» Problem: Your answer is the lines below, exactly, from the one that contains "-- main invariant: from" through the one that contains "intro cs hlen count t hhead", both included.

» Excerpted records:

/---

-- pv_equiv track=rewrite | github.com/prudentprogrammer/Programming-Challenges-Solutions | uriProblems/Strings/1262 - Multiple Reading.py | get_count
-- ===== SOURCE A (Python) =====
-- def get_count(trace, cc):
--   count = temp = 0
--   for char in trace:
--     if char == 'R':
--       if temp < cc:
--         if temp == 0:
--           count += 1
--         temp += 1
--       else: # temp == cc
--         temp = 1 # Reset cc
--         count += 1
--     else: # if == 'W'
--       count += 1
--       temp = 0
--   return count
-- ===== SOURCE B (Python) =====
-- def get_count(trace, cc):
--     total = 0
--     i = 0
--     n = len(trace)
--     while i < n:
--         # find the maximal run of equal characters starting at i
--         j = i + 1
--         while j < n and trace[j] == trace[i]:
--             j += 1
--         L = j - i
--         if trace[i] == 'R' and cc >= 1:
--             total += (L + cc - 1) // cc   # ceil(L / cc) readings for a run of R's
--         else:
--             total += L                    # every other char (or cc < 1) counts each char
--         i = j
--     return total
-- ===== Notes on version B (the rewrite author's own statement) =====
-- stated objective: alternative
-- what changed: Replaces the per-character state machine (count,temp) by splitting the trace into maximal runs of equal characters and adding ceil(L/cc) for runs of 'R' (when cc>=1) and L otherwise, in closed form per run.
import Mathlib
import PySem

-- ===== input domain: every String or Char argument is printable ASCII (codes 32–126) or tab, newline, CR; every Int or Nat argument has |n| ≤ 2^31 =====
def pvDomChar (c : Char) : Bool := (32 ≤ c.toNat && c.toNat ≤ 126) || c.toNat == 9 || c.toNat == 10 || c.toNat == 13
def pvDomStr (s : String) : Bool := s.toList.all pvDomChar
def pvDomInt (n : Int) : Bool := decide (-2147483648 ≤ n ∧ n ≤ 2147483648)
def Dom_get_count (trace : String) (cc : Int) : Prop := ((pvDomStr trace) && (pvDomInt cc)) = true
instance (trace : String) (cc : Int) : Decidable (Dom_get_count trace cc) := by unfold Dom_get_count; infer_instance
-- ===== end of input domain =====

-- B replaces A's per-character (count,temp) state machine by summing, per maximal
-- run of equal characters, a closed-form contribution (ceil(L/cc) for 'R' runs when
-- cc ≥ 1, else L); alternative decomposition, same cost.


-- ===== PORT A =====
def stepA (cc : Int) (s : Int × Int) (char : Char) : Int × Int :=
  if char = 'R' then
    if s.2 < cc then
      (if s.2 = 0 then s.1 + 1 else s.1, s.2 + 1)
    else
      (s.1 + 1, 1)
  else
    (s.1 + 1, 0)

def get_count (trace : String) (cc : Int) : Int :=
  (trace.toList.foldl (stepA cc) (0, 0)).1

-- ===== PORT B =====
-- process maximal runs of equal characters, one closed-form contribution per run
def altGo (cc : Int) : List Char → Int
  | [] => 0
  | c :: cs =>
    let run := cs.takeWhile (· == c)
    let rest := cs.dropWhile (· == c)
    let L : Int := (run.length : Int) + 1
    (if c = 'R' ∧ 1 ≤ cc then PySem.Int.floordiv (L + cc - 1) cc else L) + altGo cc rest
termination_by l => l.length
decreasing_by
  have := List.length_dropWhile_le (· == c) cs
  simp only [List.length_cons]
  omega

def get_count_alt (trace : String) (cc : Int) : Int :=
  altGo cc trace.toList

-- ===== PRECONDITION & SPEC =====
def Spec_get_count (trace : String) (cc : Int) (out : Int) : Prop := out = get_count_alt trace cc
instance (trace : String) (cc : Int) (out : Int) : Decidable (Spec_get_count trace cc out) := by unfold Spec_get_count; infer_instance

-- ===== CLAIM (what is proved, stated in full; the proofs are below) =====
def Claim_equal_get_count : Prop := ∀ (trace : String) (cc : Int), Dom_get_count trace cc → Spec_get_count trace cc (get_count trace cc)

-- ===== LEMMAS AND PROOFS =====

-- A run of k 'R's with cc ≥ 1 starting from temp t, 1 ≤ t ≤ cc: count grows by (k+t-1)/cc
lemma foldA_R_run_pos (cc : Int) (hcc : 1 ≤ cc) :
    ∀ (k : Nat) (count t : Int), 1 ≤ t → t ≤ cc →
      ∃ t', (List.replicate k 'R').foldl (stepA cc) (count, t)
        = (count + ((k : Int) + t - 1) / cc, t') := by
  intro k
  induction k with
  | zero =>
      intro count t h1 h2
      refine ⟨t, ?_⟩
      simp only [List.replicate, List.foldl_nil]
      have hdiv : (((0:Nat) : Int) + t - 1) / cc = 0 :=
        Int.ediv_eq_zero_of_lt (by omega) (by omega)
      rw [hdiv]
      simp
  | succ k ih =>
      intro count t h1 h2
      simp only [List.replicate, List.foldl_cons]
      by_cases hlt : t < cc
      · have hstep : stepA cc (count, t) 'R' = (count, t + 1) := by
          simp [stepA, hlt, show t ≠ 0 by omega]
        obtain ⟨t', ht'⟩ := ih count (t + 1) (by omega) (by omega)
        refine ⟨t', ?_⟩
        rw [hstep, ht']
        have harg : (k : Int) + (t + 1) - 1 = ((k:Nat) + 1 : Nat) + t - 1 := by
          push_cast; ring
        rw [harg]
      · have ht : t = cc := le_antisymm h2 (by omega)
        have hstep : stepA cc (count, t) 'R' = (count + 1, 1) := by
          simp [stepA, hlt]
        obtain ⟨t', ht'⟩ := ih (count + 1) 1 (by omega) hcc
        refine ⟨t', ?_⟩
        rw [hstep, ht']
        have hdiv : (((k : Nat) + 1 : Nat) : Int) + t - 1 = (k : Int) + 1 * cc := by
          rw [ht]; push_cast; ring
        rw [hdiv, Int.add_mul_ediv_right _ _ (show cc ≠ 0 by omega)]
        have : (k : Int) + 1 - 1 = (k : Int) := by ring
        rw [this]
        congr 1
        ring

-- A run of k 'R's with cc ≤ 0: every 'R' counts
lemma foldA_R_run_nonpos (cc : Int) (hcc : cc ≤ 0) :
    ∀ (k : Nat) (count t : Int), 0 ≤ t →
      ((List.replicate k 'R').foldl (stepA cc) (count, t)).1 = count + k := by
  intro k
  induction k with
  | zero => intro count t _; simp
  | succ k ih =>
      intro count t ht
      simp only [List.replicate, List.foldl_cons]
      have hstep : stepA cc (count, t) 'R' = (count + 1, 1) := by
        simp [stepA, show ¬ t < cc by omega]
      rw [hstep, ih (count + 1) 1 (by omega)]
      push_cast
      ring

-- A run of non-'R' characters starting from temp 0: each char counts, temp stays 0
lemma foldA_W_run (cc : Int) :
    ∀ (xs : List Char), (∀ x ∈ xs, x ≠ 'R') → ∀ (count : Int),
      xs.foldl (stepA cc) (count, 0) = (count + xs.length, 0) := by
  intro xs
  induction xs with
  | nil => intro _ count; simp
  | cons x xs ih =>
      intro hx count
      have hxR : x ≠ 'R' := hx x (by simp)
      simp only [List.foldl_cons]
      have hstep : stepA cc (count, 0) x = (count + 1, 0) := by
        simp [stepA, hxR]
      rw [hstep, ih (fun y hy => hx y (by simp [hy])) (count + 1)]
      simp only [Prod.mk.injEq, List.length_cons]
      push_cast
      constructor
      · ring
      · trivial

lemma altGo_cons (cc : Int) (c : Char) (cs : List Char) :
    altGo cc (c :: cs) =
      (if c = 'R' ∧ 1 ≤ cc
        then PySem.Int.floordiv (((cs.takeWhile (· == c)).length : Int) + 1 + cc - 1) cc
        else ((cs.takeWhile (· == c)).length : Int) + 1)
      + altGo cc (cs.dropWhile (· == c)) := by
  rw [altGo]

-- main invariant: from any state whose temp is 0 whenever the list starts with 'R'
lemma main_inv (cc : Int) :
    ∀ (n : Nat) (cs : List Char), cs.length ≤ n → ∀ (count t : Int),
      (∀ c, cs.head? = some c → c = 'R' → t = 0) →
      (cs.foldl (stepA cc) (count, t)).1 = count + altGo cc cs := by
  intro n
  induction n with
  | zero =>
      intro cs hlen count t _
      have : cs = [] := List.length_eq_zero_iff.mp (Nat.le_zero.mp hlen)
      subst this
      simp [altGo]
  | succ n ih =>
      intro cs hlen count t hhead
      cases cs with
      | nil => simp [altGo]
      | cons c cs' =>
        have hsplit : cs' = cs'.takeWhile (· == c) ++ cs'.dropWhile (· == c) :=
          (List.takeWhile_append_dropWhile).symm
        have hrestlen : (cs'.dropWhile (· == c)).length ≤ n := by
          have := List.length_dropWhile_le (· == c) cs'
          simp only [List.length_cons] at hlen
          omega
        have hresthead : ∀ d, (cs'.dropWhile (· == c)).head? = some d → d = c → False := by
          intro d hd hdc
          have := List.head?_dropWhile_not (· == c) cs'
          rw [hd] at this
          simp at this
          exact this hdc
        have hruneq : ∀ x ∈ cs'.takeWhile (· == c), x = c := by
          intro x hx
          have := List.mem_takeWhile_imp hx
          simpa using this
        rw [altGo_cons]
        by_cases hcR : c = 'R'
        · -- a run of 'R's
          have ht0 : t = 0 := hhead c (by simp) hcR
          subst ht0
          subst hcR
          have hrun : 'R' :: cs'.takeWhile (· == 'R')
              = List.replicate ((cs'.takeWhile (· == 'R')).length + 1) 'R' := by
            have := List.eq_replicate_of_mem (l := cs'.takeWhile (· == 'R')) (a := 'R') hruneq
            rw [List.replicate_succ]
            exact congrArg (List.cons 'R') this
          have hfold : ('R' :: cs').foldl (stepA cc) (count, 0)
              = (cs'.dropWhile (· == 'R')).foldl (stepA cc)
                  ((List.replicate ((cs'.takeWhile (· == 'R')).length + 1) 'R').foldl
                    (stepA cc) (count, 0)) := by
            conv_lhs => rw [show ('R' :: cs') = ('R' :: cs'.takeWhile (· == 'R')) ++ cs'.dropWhile (· == 'R') by
              rw [List.cons_append]; exact congrArg (List.cons 'R') hsplit]
            rw [List.foldl_append, hrun]
          rw [hfold]
          by_cases hcc : 1 ≤ cc
          · -- first R step from temp 0, then the run lemma from temp 1
            have hfold2 : (List.replicate ((cs'.takeWhile (· == 'R')).length + 1) 'R').foldl
                  (stepA cc) (count, 0)
                = (List.replicate (cs'.takeWhile (· == 'R')).length 'R').foldl
                  (stepA cc) (count + 1, 1) := by
              rw [List.replicate_succ, List.foldl_cons]
              congr 1
              simp [stepA, show (0:Int) < cc by omega]
            obtain ⟨t', ht'⟩ := foldA_R_run_pos cc hcc (cs'.takeWhile (· == 'R')).length
              (count + 1) 1 (le_refl 1) hcc
            rw [hfold2, ht']
            rw [ih (cs'.dropWhile (· == 'R')) hrestlen _ t'
              (fun d hd hdR => absurd hdR (fun h => hresthead d hd h))]
            rw [if_pos ⟨rfl, hcc⟩]
            rw [PySem.Int.floordiv_eq_ediv_of_pos (by omega)]
            have harg : ((cs'.takeWhile (· == 'R')).length : Int) + 1 + cc - 1
                = ((cs'.takeWhile (· == 'R')).length : Int) + 1 * cc := by ring
            rw [harg, Int.add_mul_ediv_right _ _ (show cc ≠ 0 by omega)]
            have harg2 : ((cs'.takeWhile (· == 'R')).length : Int) + 1 - 1
                = ((cs'.takeWhile (· == 'R')).length : Int) := by ring
            rw [harg2]
            ring
          · -- cc ≤ 0: every character counts
            have hcc' : cc ≤ 0 := by omega
            have hfold3 := foldA_R_run_nonpos cc hcc'
              ((cs'.takeWhile (· == 'R')).length + 1) count 0 (le_refl 0)
            set s := (List.replicate ((cs'.takeWhile (· == 'R')).length + 1) 'R').foldl
              (stepA cc) (count, 0) with hs
            rw [show s = (s.1, s.2) from rfl]
            rw [ih (cs'.dropWhile (· == 'R')) hrestlen s.1 s.2
              (fun d hd hdR => absurd hdR (fun h => hresthead d hd h))]
            rw [hfold3]
            rw [if_neg (by intro h; exact hcc h.2)]
            push_cast
            ring
        · -- a run of non-'R' characters: temp after the first step is 0
          have hfold : (c :: cs').foldl (stepA cc) (count, t)
              = (cs'.dropWhile (· == c)).foldl (stepA cc)
                  ((cs'.takeWhile (· == c)).foldl (stepA cc) (count + 1, 0)) := by
            conv_lhs => rw [show (c :: cs') = (c :: cs'.takeWhile (· == c)) ++ cs'.dropWhile (· == c) by
              rw [List.cons_append]; exact congrArg (List.cons c) hsplit]
            rw [List.foldl_append, List.foldl_cons]
            congr 2
            simp [stepA, hcR]
          rw [hfold,
            foldA_W_run cc (cs'.takeWhile (· == c))
              (fun x hx => fun hR => hcR ((hruneq x hx).symm.trans hR)) (count + 1)]
          rw [ih (cs'.dropWhile (· == c)) hrestlen
                (count + 1 + ((cs'.takeWhile (· == c)).length : Int)) 0
                (fun d hd hdR => rfl)]
          rw [if_neg (by intro h; exact hcR h.1)]
          ring

-- ===== VERDICT (by name: the statement is the Claim_ definition above) =====
theorem get_count_spec : Claim_equal_get_count := by
  intro trace cc _
  unfold Spec_get_count get_count get_count_alt
  have := main_inv cc trace.toList.length trace.toList (le_refl _) 0 0
    (fun c _ _ => rfl)
  rw [this]
  ring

\---

» Written answer:
-- main invariant: from any state whose temp is 0 whenever the list starts with 'R'
lemma main_inv (cc : Int) :
    ∀ (n : Nat) (cs : List Char), cs.length ≤ n → ∀ (count t : Int),
      (∀ c, cs.head? = some c → c = 'R' → t = 0) →
      (cs.foldl (stepA cc) (count, t)).1 = count + altGo cc cs := by
  intro n
  induction n with
  | zero =>
      intro cs hlen count t _
      have : cs = [] := List.length_eq_zero_iff.mp (Nat.le_zero.mp hlen)
      subst this
      simp [altGo]
  | succ n ih =>
      intro cs hlen count t hhead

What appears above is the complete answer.